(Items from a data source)
━━━

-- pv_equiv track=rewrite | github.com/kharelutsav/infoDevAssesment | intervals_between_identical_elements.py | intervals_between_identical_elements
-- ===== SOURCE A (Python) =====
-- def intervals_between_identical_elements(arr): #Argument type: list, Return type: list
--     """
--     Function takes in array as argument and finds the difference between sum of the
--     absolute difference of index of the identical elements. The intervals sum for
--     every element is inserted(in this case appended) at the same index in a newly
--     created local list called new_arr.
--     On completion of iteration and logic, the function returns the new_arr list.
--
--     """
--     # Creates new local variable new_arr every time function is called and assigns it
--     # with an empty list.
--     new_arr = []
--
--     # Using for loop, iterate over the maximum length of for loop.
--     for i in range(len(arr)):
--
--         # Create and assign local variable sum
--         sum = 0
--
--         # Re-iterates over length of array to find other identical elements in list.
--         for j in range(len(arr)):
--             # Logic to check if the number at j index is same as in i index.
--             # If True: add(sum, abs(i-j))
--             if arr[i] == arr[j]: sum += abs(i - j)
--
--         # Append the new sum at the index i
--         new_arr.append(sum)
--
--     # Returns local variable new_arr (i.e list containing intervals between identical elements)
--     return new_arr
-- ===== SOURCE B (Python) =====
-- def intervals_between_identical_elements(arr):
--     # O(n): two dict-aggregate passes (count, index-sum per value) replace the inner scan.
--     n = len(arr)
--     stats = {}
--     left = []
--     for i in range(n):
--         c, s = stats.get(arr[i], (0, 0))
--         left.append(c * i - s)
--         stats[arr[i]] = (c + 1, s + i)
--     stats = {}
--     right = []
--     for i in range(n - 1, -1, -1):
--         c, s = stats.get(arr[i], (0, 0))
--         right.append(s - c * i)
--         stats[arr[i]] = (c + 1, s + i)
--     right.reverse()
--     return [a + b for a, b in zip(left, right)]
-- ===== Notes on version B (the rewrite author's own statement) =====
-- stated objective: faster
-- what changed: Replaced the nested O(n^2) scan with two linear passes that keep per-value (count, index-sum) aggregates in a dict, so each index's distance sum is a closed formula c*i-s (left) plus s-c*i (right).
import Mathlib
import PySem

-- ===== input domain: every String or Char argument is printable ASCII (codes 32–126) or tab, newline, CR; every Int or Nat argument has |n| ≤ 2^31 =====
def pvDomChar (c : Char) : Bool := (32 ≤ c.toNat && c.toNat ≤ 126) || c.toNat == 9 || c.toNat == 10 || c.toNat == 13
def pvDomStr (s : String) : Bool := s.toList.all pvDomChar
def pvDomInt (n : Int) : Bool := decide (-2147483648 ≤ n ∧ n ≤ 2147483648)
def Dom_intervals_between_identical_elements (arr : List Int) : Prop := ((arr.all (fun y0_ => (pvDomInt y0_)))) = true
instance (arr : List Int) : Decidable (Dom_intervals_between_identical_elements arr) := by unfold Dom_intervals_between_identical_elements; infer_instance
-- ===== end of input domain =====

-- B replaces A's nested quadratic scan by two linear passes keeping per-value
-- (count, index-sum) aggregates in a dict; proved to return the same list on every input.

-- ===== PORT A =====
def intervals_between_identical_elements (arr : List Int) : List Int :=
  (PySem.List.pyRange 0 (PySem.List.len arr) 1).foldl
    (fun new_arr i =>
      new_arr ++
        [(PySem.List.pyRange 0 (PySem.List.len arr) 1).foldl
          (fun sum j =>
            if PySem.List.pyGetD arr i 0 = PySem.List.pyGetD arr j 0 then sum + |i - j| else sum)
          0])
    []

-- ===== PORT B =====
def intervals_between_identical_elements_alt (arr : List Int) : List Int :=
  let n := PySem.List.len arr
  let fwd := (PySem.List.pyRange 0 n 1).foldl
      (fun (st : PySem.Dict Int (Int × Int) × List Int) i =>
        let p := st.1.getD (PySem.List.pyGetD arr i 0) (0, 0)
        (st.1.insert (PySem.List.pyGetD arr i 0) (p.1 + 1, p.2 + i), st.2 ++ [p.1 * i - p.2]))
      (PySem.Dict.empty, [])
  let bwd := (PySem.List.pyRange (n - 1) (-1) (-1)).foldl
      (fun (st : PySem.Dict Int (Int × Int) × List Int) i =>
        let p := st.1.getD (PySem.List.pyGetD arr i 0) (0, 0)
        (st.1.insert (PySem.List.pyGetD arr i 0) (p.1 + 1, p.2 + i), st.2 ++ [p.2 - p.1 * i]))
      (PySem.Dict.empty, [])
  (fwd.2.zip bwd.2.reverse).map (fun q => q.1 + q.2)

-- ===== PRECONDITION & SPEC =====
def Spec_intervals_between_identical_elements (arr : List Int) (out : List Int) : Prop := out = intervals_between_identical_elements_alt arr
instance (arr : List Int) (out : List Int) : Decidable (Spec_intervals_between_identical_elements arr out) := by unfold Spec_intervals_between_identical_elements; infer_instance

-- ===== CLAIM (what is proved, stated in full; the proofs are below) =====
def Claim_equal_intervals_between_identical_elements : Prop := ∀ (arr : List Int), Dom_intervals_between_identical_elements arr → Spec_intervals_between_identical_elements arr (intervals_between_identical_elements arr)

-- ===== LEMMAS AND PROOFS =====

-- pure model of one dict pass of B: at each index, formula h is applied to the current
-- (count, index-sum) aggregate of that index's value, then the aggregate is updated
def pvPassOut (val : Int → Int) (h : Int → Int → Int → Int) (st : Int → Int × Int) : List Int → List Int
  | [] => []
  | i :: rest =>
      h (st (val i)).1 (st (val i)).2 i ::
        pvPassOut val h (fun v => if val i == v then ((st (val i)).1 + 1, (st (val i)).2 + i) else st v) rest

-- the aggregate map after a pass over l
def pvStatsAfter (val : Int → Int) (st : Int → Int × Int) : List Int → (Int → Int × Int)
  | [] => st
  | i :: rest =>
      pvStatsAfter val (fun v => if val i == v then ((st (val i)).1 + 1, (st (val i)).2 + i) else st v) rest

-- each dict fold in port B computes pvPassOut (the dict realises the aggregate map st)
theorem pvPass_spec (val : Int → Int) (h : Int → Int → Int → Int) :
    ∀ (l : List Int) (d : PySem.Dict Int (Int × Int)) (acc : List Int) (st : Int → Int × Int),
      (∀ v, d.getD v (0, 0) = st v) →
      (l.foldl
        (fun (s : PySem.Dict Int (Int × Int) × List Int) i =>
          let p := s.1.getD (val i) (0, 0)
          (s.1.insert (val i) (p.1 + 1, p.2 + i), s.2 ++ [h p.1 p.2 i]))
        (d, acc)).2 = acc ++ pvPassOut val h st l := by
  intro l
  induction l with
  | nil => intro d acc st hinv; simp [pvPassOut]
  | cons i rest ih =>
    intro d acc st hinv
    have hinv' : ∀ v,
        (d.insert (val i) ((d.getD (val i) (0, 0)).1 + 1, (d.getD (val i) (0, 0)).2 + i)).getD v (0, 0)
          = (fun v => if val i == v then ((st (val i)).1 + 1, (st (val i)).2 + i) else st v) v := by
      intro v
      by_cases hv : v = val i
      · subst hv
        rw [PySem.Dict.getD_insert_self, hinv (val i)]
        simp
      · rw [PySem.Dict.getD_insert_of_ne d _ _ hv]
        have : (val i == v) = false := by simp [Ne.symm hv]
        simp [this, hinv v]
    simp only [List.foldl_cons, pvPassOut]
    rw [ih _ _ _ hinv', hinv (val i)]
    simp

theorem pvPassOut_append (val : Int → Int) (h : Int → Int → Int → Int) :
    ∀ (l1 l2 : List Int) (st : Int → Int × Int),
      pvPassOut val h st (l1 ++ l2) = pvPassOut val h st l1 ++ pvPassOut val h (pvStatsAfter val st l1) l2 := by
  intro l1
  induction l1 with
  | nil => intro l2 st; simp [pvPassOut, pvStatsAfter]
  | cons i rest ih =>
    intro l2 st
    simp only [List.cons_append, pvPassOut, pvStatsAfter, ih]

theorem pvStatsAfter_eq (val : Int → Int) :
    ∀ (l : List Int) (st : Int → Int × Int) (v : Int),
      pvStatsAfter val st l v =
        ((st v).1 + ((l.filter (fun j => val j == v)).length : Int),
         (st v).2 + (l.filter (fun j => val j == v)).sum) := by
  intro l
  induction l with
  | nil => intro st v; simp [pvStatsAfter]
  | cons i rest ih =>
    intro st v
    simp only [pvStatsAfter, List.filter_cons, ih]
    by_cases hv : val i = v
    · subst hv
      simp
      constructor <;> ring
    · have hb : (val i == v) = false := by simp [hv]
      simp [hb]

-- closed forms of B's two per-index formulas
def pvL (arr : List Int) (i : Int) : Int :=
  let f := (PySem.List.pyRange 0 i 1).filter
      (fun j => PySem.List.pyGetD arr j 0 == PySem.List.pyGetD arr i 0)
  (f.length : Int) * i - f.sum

━━━

WORK TO COMPLETE:
What is the number of lines in these entries that hold "passes"? Reply with the figure alone.

COMPLETED EXERCISE:
3